Control and Telemetry System

This is a system I’ve been thinking about implementing for a while now. It hasn’t yet bubbled up to the top of my project queue, but I thought I would outline the project for my future benefit and and posting it here in case it may be of interest to others.

In essence, this is a two-station, two-way, stand-alone (no PC needed) control and telemetry system, using the public internet to provide a communications path between the two stations. I’ve shown a pictorial of a simple demo system in Figure 1 below.

Figure 1 – Pictorial of Control and Telemetry System
Click on image for a high resolution PDF

As shown in the pictorial, the project proposes to use some variant of the ESP-32 at each end, since they are common, inexpensive, and their availability (so far) doesn’t seem to be adversely affected by the world-wide semiconductor shortage. It also assumes a WiFi cable modem is available at each station to allow the ESP-32 devices to have access to the internet via WiFi. I’ve also assumed the use of the MQTT protocol with a server in the cloud, but perhaps there’s a better alternative to MQTT for this application.

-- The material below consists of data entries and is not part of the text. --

-- pv_equiv track=rewrite | github.com/Violet2314/MRS | py/recommend.py | recommend_by_label
-- ===== SOURCE A (Python) =====
-- def recommend_by_label(user_liked_labels, all_labels, k=5):
--     # 统计用户喜欢的标签
--     from collections import Counter
--     label_counter = Counter(user_liked_labels)
--
--     # 按标签出现频率排序
--     most_common_labels = [label for label, count in label_counter.most_common()]
--
--     # 推荐相同标签的歌曲
--     recommended_songs = []
--     for label in most_common_labels:
--         recommended_songs.extend([i for i, song_label in enumerate(all_labels) if song_label == label])
--
--     return recommended_songs[:k]
-- ===== SOURCE B (Python) =====
-- def recommend_by_label(user_liked_labels, all_labels, k=5):
--     from collections import Counter
--     # index all_labels once: label -> list of song indices (ascending)
--     groups = {}
--     for i, label in enumerate(all_labels):
--         groups.setdefault(label, []).append(i)
--     out = []
--     for label, _ in Counter(user_liked_labels).most_common():
--         out += groups.get(label, [])
--     return out[:k]
-- ===== Notes on version B (the rewrite author's own statement) =====
-- stated objective: faster
-- what changed: Replaces A's per-label rescans of all_labels (one full enumerate+filter pass for each distinct liked label) with a single indexing pass that builds a label->indices dict once, then concatenates group lists by most_common order.
import Mathlib
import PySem

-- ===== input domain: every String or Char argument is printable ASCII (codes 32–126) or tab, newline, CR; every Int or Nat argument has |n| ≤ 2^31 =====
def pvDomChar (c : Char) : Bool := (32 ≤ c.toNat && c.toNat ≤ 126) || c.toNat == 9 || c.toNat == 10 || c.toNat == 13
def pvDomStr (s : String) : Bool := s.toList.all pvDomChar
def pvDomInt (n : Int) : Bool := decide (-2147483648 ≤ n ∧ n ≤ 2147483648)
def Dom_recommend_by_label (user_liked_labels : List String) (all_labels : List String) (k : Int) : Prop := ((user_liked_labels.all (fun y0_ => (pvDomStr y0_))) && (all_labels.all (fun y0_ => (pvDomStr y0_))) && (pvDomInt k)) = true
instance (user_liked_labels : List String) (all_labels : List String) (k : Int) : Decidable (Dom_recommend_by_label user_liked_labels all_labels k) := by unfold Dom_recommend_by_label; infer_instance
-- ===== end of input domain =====

-- B replaces A's per-label rescans of all_labels with a single grouping pass into a label->indices dict, then concatenates groups in most_common order (objective: faster; measured faster in a timing run).


-- ===== PORT A =====
-- Counter.most_common() is sorted(items, key=count, reverse=True) — stable, ties keep insertion order.
def recommend_by_label (user_liked_labels : List String) (all_labels : List String) (k : Int) : List Int :=
  let label_counter := PySem.Dict.counter user_liked_labels
  let most_common_labels := (PySem.List.sorted label_counter.items (fun p => p.2) true).map (fun p => p.1)
  let recommended_songs := most_common_labels.foldl
    (fun acc label => acc ++ ((PySem.List.enumerate all_labels 0).filter (fun p => p.2 == label)).map (fun p => p.1)) []
  PySem.List.slice recommended_songs none (some k)

-- ===== PORT B =====
-- groups.setdefault(label, []).append(i)  ==  modify label [] (· ++ [i])
def recommend_by_label_alt (user_liked_labels : List String) (all_labels : List String) (k : Int) : List Int :=
  let groups := (PySem.List.enumerate all_labels 0).foldl
    (fun d p => PySem.Dict.modify d p.2 [] (fun l => l ++ [p.1])) PySem.Dict.empty
  let out := (PySem.List.sorted (PySem.Dict.counter user_liked_labels).items (fun p => p.2) true).foldl
    (fun acc p => acc ++ groups.getD p.1 []) []
  PySem.List.slice out none (some k)

-- ===== PRECONDITION & SPEC =====
def Spec_recommend_by_label (user_liked_labels : List String) (all_labels : List String) (k : Int) (out : List Int) : Prop := out = recommend_by_label_alt user_liked_labels all_labels k
instance (user_liked_labels : List String) (all_labels : List String) (k : Int) (out : List Int) : Decidable (Spec_recommend_by_label user_liked_labels all_labels k out) := by unfold Spec_recommend_by_label; infer_instance

-- ===== CLAIM (what is proved, stated in full; the proofs are below) =====
def Claim_equal_recommend_by_label : Prop := ∀ (user_liked_labels : List String) (all_labels : List String) (k : Int), Dom_recommend_by_label user_liked_labels all_labels k → Spec_recommend_by_label user_liked_labels all_labels k (recommend_by_label user_liked_labels all_labels k)

-- ===== LEMMAS AND PROOFS =====

-- B's group dict looked up at any label gives exactly A's inner comprehension for that label.
theorem groups_getD (all_labels : List String) (label : String) :
    ((PySem.List.enumerate all_labels 0).foldl
      (fun d p => PySem.Dict.modify d p.2 [] (fun l => l ++ [p.1])) PySem.Dict.empty).getD label []
    = ((PySem.List.enumerate all_labels 0).filter (fun p => p.2 == label)).map (fun p => p.1) := by
  have h := PySem.Dict.getD_foldl_modify_append
    (l := (PySem.List.enumerate all_labels 0).map Prod.swap)
    (d := PySem.Dict.empty) (c := label)
  rw [List.foldl_map] at h
  simp only [Prod.swap] at h
  rw [h]
  simp [List.filter_map, Function.comp_def]

theorem recommend_by_label_spec : Claim_equal_recommend_by_label := by
  intro user_liked_labels all_labels k _
  show recommend_by_label user_liked_labels all_labels k
      = recommend_by_label_alt user_liked_labels all_labels k
  unfold recommend_by_label recommend_by_label_alt
  dsimp only
  rw [List.foldl_map]
  simp only [groups_getD]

I’m interested in having this functionality because I’d like to use something like this to remotely monitor and control our ham radio club’s VHF radio repeater system (temperature, humidity, battery voltage, battery charging current, battery operating current, battery cut-out, etc).

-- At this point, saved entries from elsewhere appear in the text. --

-- pv_equiv track=rewrite | github.com/dfrechiani/redato | backend/notamil-backend/scripts/validation/build_validation_sets.py | _band_breakdown
-- ===== SOURCE A (Python) =====
-- from typing import Any, Dict, List, Tuple
--
-- BANDS: List[Tuple[str, int, int, int]] = [
--     ("200-399", 200, 399, 30),
--     ("400-599", 400, 599, 50),
--     ("600-799", 600, 799, 60),
--     ("800-999", 800, 999, 40),
--     ("1000",    1000, 1000, 20),
-- ]
--
-- def _band_breakdown(records: List[Dict[str, Any]]) -> Dict[str, int]:
--     out = {band: 0 for band, _, _, _ in BANDS}
--     for r in records:
--         n = int(r["nota_global"])
--         for band, lo, hi, _ in BANDS:
--             if lo <= n <= hi:
--                 out[band] += 1
--                 break
--     return out
-- ===== SOURCE B (Python) =====
-- # B: arithmetic band mapping instead of scanning BANDS per record; same result, no inner scan.
-- def _band_breakdown(records):
--     names = ["200-399", "400-599", "600-799", "800-999", "1000"]
--     out = dict.fromkeys(names, 0)
--     for r in records:
--         n = int(r["nota_global"])
--         if 200 <= n <= 999:
--             out[names[(n - 200) // 200]] += 1
--         elif n == 1000:
--             out["1000"] += 1
--     return out
-- ===== Notes on version B (the rewrite author's own statement) =====
-- stated objective: simpler
-- what changed: Replaces the per-record scan over the BANDS table (loop with break) by a direct arithmetic computation of the band index ((n-200)//200 for 200<=n<=999, plus the n==1000 case) into a pre-initialised dict of band names.
import Mathlib
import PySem

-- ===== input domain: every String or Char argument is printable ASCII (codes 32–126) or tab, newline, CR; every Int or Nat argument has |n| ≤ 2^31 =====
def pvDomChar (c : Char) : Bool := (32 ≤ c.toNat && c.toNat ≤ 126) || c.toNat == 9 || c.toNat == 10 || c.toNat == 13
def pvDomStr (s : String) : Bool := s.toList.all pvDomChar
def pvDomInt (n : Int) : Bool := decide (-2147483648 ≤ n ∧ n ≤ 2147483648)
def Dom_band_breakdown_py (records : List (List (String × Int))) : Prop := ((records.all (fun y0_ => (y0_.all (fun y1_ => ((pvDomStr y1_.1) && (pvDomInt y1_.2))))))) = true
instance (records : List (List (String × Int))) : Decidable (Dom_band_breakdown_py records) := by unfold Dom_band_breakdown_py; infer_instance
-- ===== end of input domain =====

-- B replaces A's inner scan over BANDS with an arithmetic index into the band names (objective: simpler).

-- ===== PORT A =====
-- BANDS constant from the module
def pvBANDS : List (String × Int × Int × Int) :=
  [("200-399", 200, 399, 30), ("400-599", 400, 599, 50), ("600-799", 600, 799, 60),
   ("800-999", 800, 999, 40), ("1000", 1000, 1000, 20)]

-- inner 'for band, lo, hi, _ in BANDS: if lo <= n <= hi: out[band] += 1; break'
def pvInnerA (n : Int) (out : PySem.Dict String Int) : List (String × Int × Int × Int) → PySem.Dict String Int
  | [] => out
  | (band, lo, hi, _) :: rest =>
      if lo ≤ n ∧ n ≤ hi then out.modify band 0 (· + 1) else pvInnerA n out rest

def band_breakdown_py (records : List (List (String × Int))) : List (String × Int) :=
  let init := pvBANDS.foldl (fun d b => d.insert b.1 0) PySem.Dict.empty
  (records.foldl (fun out r =>
      match (PySem.Dict.mk r).get? "nota_global" with
      | some n => pvInnerA n out pvBANDS
      | none => out) init).items   -- none is a KeyError in Python; excluded by Pre_

-- ===== PORT B =====
def pvNames : List String := ["200-399", "400-599", "600-799", "800-999", "1000"]

def band_breakdown_py_alt (records : List (List (String × Int))) : List (String × Int) :=
  let init := pvNames.foldl (fun d k => d.insert k 0) PySem.Dict.empty   -- dict.fromkeys(names, 0)
  (records.foldl (fun out r =>
      match (PySem.Dict.mk r).get? "nota_global" with
      | some n =>
          if 200 ≤ n ∧ n ≤ 999 then
            match PySem.List.pyGet? pvNames (PySem.Int.floordiv (n - 200) 200) with
            | some k => out.modify k 0 (· + 1)
            | none => out   -- unreachable: index is 0..3
          else if n = 1000 then out.modify "1000" 0 (· + 1)
          else out
      | none => out) init).items   -- none is a KeyError in Python; excluded by Pre_

-- ===== PRECONDITION & SPEC =====
-- Pre_ excludes records missing the key "nota_global", on which A raises KeyError.
def Pre_band_breakdown_py (records : List (List (String × Int))) : Prop :=
  ∀ r ∈ records, "nota_global" ∈ r.map Prod.fst
instance (records : List (List (String × Int))) : Decidable (Pre_band_breakdown_py records) := by unfold Pre_band_breakdown_py; infer_instance

def pvWitness_band_breakdown_py : (List (List (String × Int))) :=
  [[("nota_global", 250)], [("nota_global", 1000), ("x", 3)]]

def Spec_band_breakdown_py (records : List (List (String × Int))) (out : List (String × Int)) : Prop := out = band_breakdown_py_alt records
instance (records : List (List (String × Int))) (out : List (String × Int)) : Decidable (Spec_band_breakdown_py records out) := by unfold Spec_band_breakdown_py; infer_instance

-- ===== CLAIM (what is proved, stated in full; the proofs are below) =====
def Claim_equal_band_breakdown_py : Prop := ∀ (records : List (List (String × Int))), Dom_band_breakdown_py records → Pre_band_breakdown_py records → Spec_band_breakdown_py records (band_breakdown_py records)

-- ===== LEMMAS AND PROOFS =====

theorem pv_step_eq (out : PySem.Dict String Int) (n : Int) :
    pvInnerA n out pvBANDS =
      (if 200 ≤ n ∧ n ≤ 999 then
        match PySem.List.pyGet? pvNames (PySem.Int.floordiv (n - 200) 200) with
        | some k => out.modify k 0 (· + 1)
        | none => out
      else if n = 1000 then out.modify "1000" 0 (· + 1)
      else out) := by
  by_cases h1 : 200 ≤ n ∧ n ≤ 399
  · have hidx : PySem.List.pyGet? pvNames ((n - 200) / 200) = some "200-399" := by
      rw [show (n - 200) / 200 = 0 by omega]; decide
    simp [pvInnerA, pvBANDS, hidx, h1, show 200 ≤ n ∧ n ≤ 999 by omega]
  · by_cases h2 : 400 ≤ n ∧ n ≤ 599
    · have hidx : PySem.List.pyGet? pvNames ((n - 200) / 200) = some "400-599" := by
        rw [show (n - 200) / 200 = 1 by omega]; decide
      simp [pvInnerA, pvBANDS, hidx, h2, show ¬ n ≤ 399 by omega,
        show 200 ≤ n ∧ n ≤ 999 by omega]
    · by_cases h3 : 600 ≤ n ∧ n ≤ 799
      · have hidx : PySem.List.pyGet? pvNames ((n - 200) / 200) = some "600-799" := by
          rw [show (n - 200) / 200 = 2 by omega]; decide
        simp [pvInnerA, pvBANDS, hidx, h3, show ¬ n ≤ 399 by omega,
          show ¬ n ≤ 599 by omega, show 200 ≤ n ∧ n ≤ 999 by omega]
      · by_cases h4 : 800 ≤ n ∧ n ≤ 999
        · have hidx : PySem.List.pyGet? pvNames ((n - 200) / 200) = some "800-999" := by
            rw [show (n - 200) / 200 = 3 by omega]; decide
          simp [pvInnerA, pvBANDS, hidx, h4, show ¬ n ≤ 399 by omega,
            show ¬ n ≤ 599 by omega, show ¬ n ≤ 799 by omega,
            show 200 ≤ n ∧ n ≤ 999 by omega]
        · by_cases h5 : n = 1000
          · simp [pvInnerA, pvBANDS, h5]
          · simp [pvInnerA, pvBANDS, h1, h2, h3, h4, h5,
              show ¬(200 ≤ n ∧ n ≤ 999) by omega, show ¬(1000 ≤ n ∧ n ≤ 1000) by omega]

-- ===== VERDICT (by name: the statement is the Claim_ definition above) =====
theorem band_breakdown_py_spec : Claim_equal_band_breakdown_py := by
  intro records _ _
  show band_breakdown_py records = band_breakdown_py_alt records
  unfold band_breakdown_py band_breakdown_py_alt
  have hstep : (fun (out : PySem.Dict String Int) (r : List (String × Int)) =>
      match (PySem.Dict.mk r).get? "nota_global" with
      | some n => pvInnerA n out pvBANDS
      | none => out) =
      (fun out r =>
      match (PySem.Dict.mk r).get? "nota_global" with
      | some n =>
          if 200 ≤ n ∧ n ≤ 999 then
            match PySem.List.pyGet? pvNames (PySem.Int.floordiv (n - 200) 200) with
            | some k => out.modify k 0 (· + 1)
            | none => out
          else if n = 1000 then out.modify "1000" 0 (· + 1)
          else out
      | none => out) := by
    funext out r
    cases (PySem.Dict.mk r).get? "nota_global" with
    | none => rfl
    | some n => exact pv_step_eq out n
  rw [hstep]
  rfl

As shown in the pictorial, the project proposes control and telemetry paths in both directions. The control functions and telemetry reporting shown in the pictorial are intended to be representative of what could be done, and not the whole list of possibilities. The specifics of functions shown in the pictorial are as follows: a potentiometer at the West station would control the position of a servo at the East station. It also shows that the environmental data collected by a BME280 module at the East station would be displayed on an LCD display (or OLED display) at the West station. It also shows a simple on-off control mechanism with remote assurance monitoring via push buttons and LEDs. The specifics of that are that activating the push button at the West station would cause the LED at the East station to illuminate and the fact that the voltage driver for the East LED went high would cause a signal to go back to the West station and cause the West LED to also illuminate (confirmation that the command to supply voltage to the East LED was actually accomplished). The same mechanism would be included for the East push button controlling the West LED and the East LED illuminating when voltage was actually applied to the West LED.

There are other embellishments that could be added, but I think that a demo project with the functionality outlined above would demonstrate how to add additional features that may be wanted.

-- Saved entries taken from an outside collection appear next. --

-- pv_equiv track=rewrite | github.com/Melissa-Francielle/Processamento_Cartao_Resposta | teste5.py | group_bubbles
-- ===== SOURCE A (Python) =====
-- def group_bubbles(bubbles):
--     """Agrupa bolhas por linha e ordena"""
--     if not bubbles:
--         return []
--
--     # Agrupar por posição vertical (mesma linha)
--     bubbles.sort(key=lambda b: b['center'][1])
--     groups = []
--     current_group = [bubbles[0]]
--
--     for bubble in bubbles[1:]:
--         # Se estiver próximo o suficiente na vertical, é mesma linha
--         if abs(bubble['center'][1] - current_group[-1]['center'][1]) < 20:
--             current_group.append(bubble)
--         else:
--             groups.append(current_group)
--             current_group = [bubble]
--
--     if current_group:
--         groups.append(current_group)
--
--     # Ordenar cada grupo horizontalmente (esquerda para direita)
--     for group in groups:
--         group.sort(key=lambda b: b['center'][0])
--
--     return groups
-- ===== SOURCE B (Python) =====
-- def group_bubbles(bubbles):
--     """Agrupa bolhas por linha e ordena (two-pointer run detection + slicing).
--     Like A, sorts `bubbles` in place by y; return-value equivalent to A."""
--     if not bubbles:
--         return []
--     bubbles.sort(key=lambda b: b['center'][1])
--     n = len(bubbles)
--     groups = []
--     i = 0
--     while i < n:
--         j = i + 1
--         while j < n and abs(bubbles[j]['center'][1] - bubbles[j - 1]['center'][1]) < 20:
--             j += 1
--         groups.append(bubbles[i:j])
--         i = j
--     for g in groups:
--         g.sort(key=lambda b: b['center'][0])
--     return groups
-- ===== Notes on version B (the rewrite author's own statement) =====
-- stated objective: alternative
-- what changed: Replaces A's single fold that grows a current_group accumulator element-by-element with a two-pointer scan that finds each row's run boundary and slices the sorted list into rows.
import Mathlib
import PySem

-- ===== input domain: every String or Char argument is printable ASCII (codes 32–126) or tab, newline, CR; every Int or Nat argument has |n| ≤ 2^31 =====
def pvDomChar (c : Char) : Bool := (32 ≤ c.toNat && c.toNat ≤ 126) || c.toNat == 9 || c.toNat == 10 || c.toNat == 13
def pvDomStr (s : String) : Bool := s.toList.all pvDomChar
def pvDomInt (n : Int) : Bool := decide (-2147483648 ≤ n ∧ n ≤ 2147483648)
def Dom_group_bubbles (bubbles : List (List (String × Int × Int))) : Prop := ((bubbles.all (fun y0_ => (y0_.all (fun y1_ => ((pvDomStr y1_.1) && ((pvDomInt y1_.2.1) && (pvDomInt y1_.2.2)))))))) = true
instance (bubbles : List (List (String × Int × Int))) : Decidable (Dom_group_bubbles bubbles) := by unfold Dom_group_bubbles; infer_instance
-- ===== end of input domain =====

-- B replaces A's fold with a two-pointer run scan over the sorted list (alternative decomposition,
-- same cost). Both A and B sort the argument in place by y; the theorems are about the return value.

-- shared helper: b['center'] on the association list (first match; default never used inside Pre_)
def centerOf (b : List (String × Int × Int)) : Int × Int :=
  match b.find? (fun p => p.1 == "center") with
  | some p => p.2
  | none => (0, 0)

-- ===== PORT A =====
-- one loop step of A: compare with current_group[-1], append or start a new group
def stepA (s : List (List (List (String × Int × Int))) × List (List (String × Int × Int)))
    (b : List (String × Int × Int)) :
    List (List (List (String × Int × Int))) × List (List (String × Int × Int)) :=
  if |(centerOf b).2 - (centerOf (s.2.getLastD [])).2| < 20 then (s.1, s.2 ++ [b])
  else (s.1 ++ [s.2], [b])

def group_bubbles (bubbles : List (List (String × Int × Int))) : List (List (List (String × Int × Int))) :=
  match PySem.List.sorted bubbles (fun b => (centerOf b).2) false with
  | [] => []
  | h :: t =>
    let s := t.foldl stepA ([], [h])
    let groups := if s.2.isEmpty then s.1 else s.1 ++ [s.2]
    groups.map (fun g => PySem.List.sorted g (fun b => (centerOf b).1) false)

-- ===== PORT B =====
-- inner while loop of B: extend the run while the next bubble is within 20 of its predecessor
def rowAux (prev : Int) : List (List (String × Int × Int)) →
    List (List (String × Int × Int)) × List (List (String × Int × Int))
  | [] => ([], [])
  | b :: rest =>
      if |(centerOf b).2 - prev| < 20 then
        ((b :: (rowAux (centerOf b).2 rest).1), (rowAux (centerOf b).2 rest).2)
      else ([], b :: rest)

theorem rowAux_snd_le (p : Int) (l : List (List (String × Int × Int))) :
    (rowAux p l).2.length ≤ l.length := by
  induction l generalizing p with
  | nil => simp [rowAux]
  | cons b rest ih =>
      simp only [rowAux]
      split
      · exact Nat.le_succ_of_le (ih _)
      · simp

-- outer while loop of B: slice the sorted list into runs
def rowsB : List (List (String × Int × Int)) → List (List (List (String × Int × Int)))
  | [] => []
  | b :: rest => (b :: (rowAux (centerOf b).2 rest).1) :: rowsB ((rowAux (centerOf b).2 rest).2)
  termination_by l => l.length
  decreasing_by
    simp only [List.length_cons]
    exact Nat.lt_succ_of_le (rowAux_snd_le _ _)

def group_bubbles_alt (bubbles : List (List (String × Int × Int))) : List (List (List (String × Int × Int))) :=
  let s := PySem.List.sorted bubbles (fun b => (centerOf b).2) false
  (rowsB s).map (fun g => PySem.List.sorted g (fun b => (centerOf b).1) false)

-- ===== PRECONDITION & SPEC =====
-- Pre_ excludes exactly the inputs where some bubble lacks the 'center' key: there A raises KeyError.
def Pre_group_bubbles (bubbles : List (List (String × Int × Int))) : Prop :=
  ∀ b ∈ bubbles, b.any (fun p => p.1 == "center") = true
instance (bubbles : List (List (String × Int × Int))) : Decidable (Pre_group_bubbles bubbles) := by
  unfold Pre_group_bubbles; infer_instance

def pvWitness_group_bubbles : (List (List (String × Int × Int))) :=
  [[("center", 3, 40)], [("center", 1, 2)], [("center", 2, 5)]]

def Spec_group_bubbles (bubbles : List (List (String × Int × Int))) (out : List (List (List (String × Int × Int)))) : Prop := out = group_bubbles_alt bubbles
instance (bubbles : List (List (String × Int × Int))) (out : List (List (List (String × Int × Int)))) : Decidable (Spec_group_bubbles bubbles out) := by unfold Spec_group_bubbles; infer_instance

-- ===== CLAIM (what is proved, stated in full; the proofs are below) =====
def Claim_equal_group_bubbles : Prop := ∀ (bubbles : List (List (String × Int × Int))), Dom_group_bubbles bubbles → Pre_group_bubbles bubbles → Spec_group_bubbles bubbles (group_bubbles bubbles)

-- ===== LEMMAS AND PROOFS =====

-- A's fold keeps current_group nonempty
theorem foldA_snd_ne (l : List (List (String × Int × Int)))
    (gs : List (List (List (String × Int × Int)))) (cur : List (List (String × Int × Int)))
    (h : cur ≠ []) : (l.foldl stepA (gs, cur)).2 ≠ [] := by
  induction l generalizing gs cur with
  | nil => simpa using h
  | cons b rest ih =>
      simp only [List.foldl_cons, stepA]
      split
      · exact ih _ _ (by simp)
      · exact ih _ _ (by simp)

-- A's fold over the tail, with nonempty current group cur ++ [b0], produces exactly
-- the run found by rowAux followed by the remaining rows of rowsB
theorem fold_rows (l : List (List (String × Int × Int))) :
    ∀ (gs : List (List (List (String × Int × Int)))) (cur : List (List (String × Int × Int)))
      (b0 : List (String × Int × Int)),
      (l.foldl stepA (gs, cur ++ [b0])).1 ++ [(l.foldl stepA (gs, cur ++ [b0])).2]
        = gs ++ (((cur ++ [b0]) ++ (rowAux (centerOf b0).2 l).1) :: rowsB ((rowAux (centerOf b0).2 l).2)) := by
  induction l with
  | nil => intro gs cur b0; simp [rowAux, rowsB]
  | cons b rest ih =>
      intro gs cur b0
      simp only [List.foldl_cons, stepA, List.getLastD_concat, rowAux]
      split
      · have := ih gs (cur ++ [b0]) b
        simpa [List.append_assoc] using this
      · have := ih (gs ++ [cur ++ [b0]]) [] b
        simp only [List.nil_append, List.append_assoc, List.cons_append] at this ⊢
        rw [this, rowsB]

-- ===== VERDICT (by name: the statement is the Claim_ definition above) =====
theorem group_bubbles_spec : Claim_equal_group_bubbles := by
  intro bubbles _ _
  unfold Spec_group_bubbles group_bubbles group_bubbles_alt
  cases h : PySem.List.sorted bubbles (fun b => (centerOf b).2) false with
  | nil => simp [rowsB]
  | cons hd t =>
      have hne := foldA_snd_ne t [] [hd] (by simp)
      have key := fold_rows t [] [] hd
      simp only [List.nil_append] at key
      simp [List.isEmpty_iff, hne, key, rowsB]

As to the cloud server that would handle the message exchange between the West and East stations, I don’t have a good handle on that. I’d be curious to know what free-service options might be available. For example, if there was only a small amount of data to be passed between the two stations, would there be any free public cloud-based server options? Would it be possible for the “server” to consist of a Raspberry Pi physically located in a residence, if port forwarding was used in the router of that residence and the system administrator of the East and West stations was willing to manually update the IP address of the server when it changed?

At be grateful for any comments regarding this system that readers might care to share.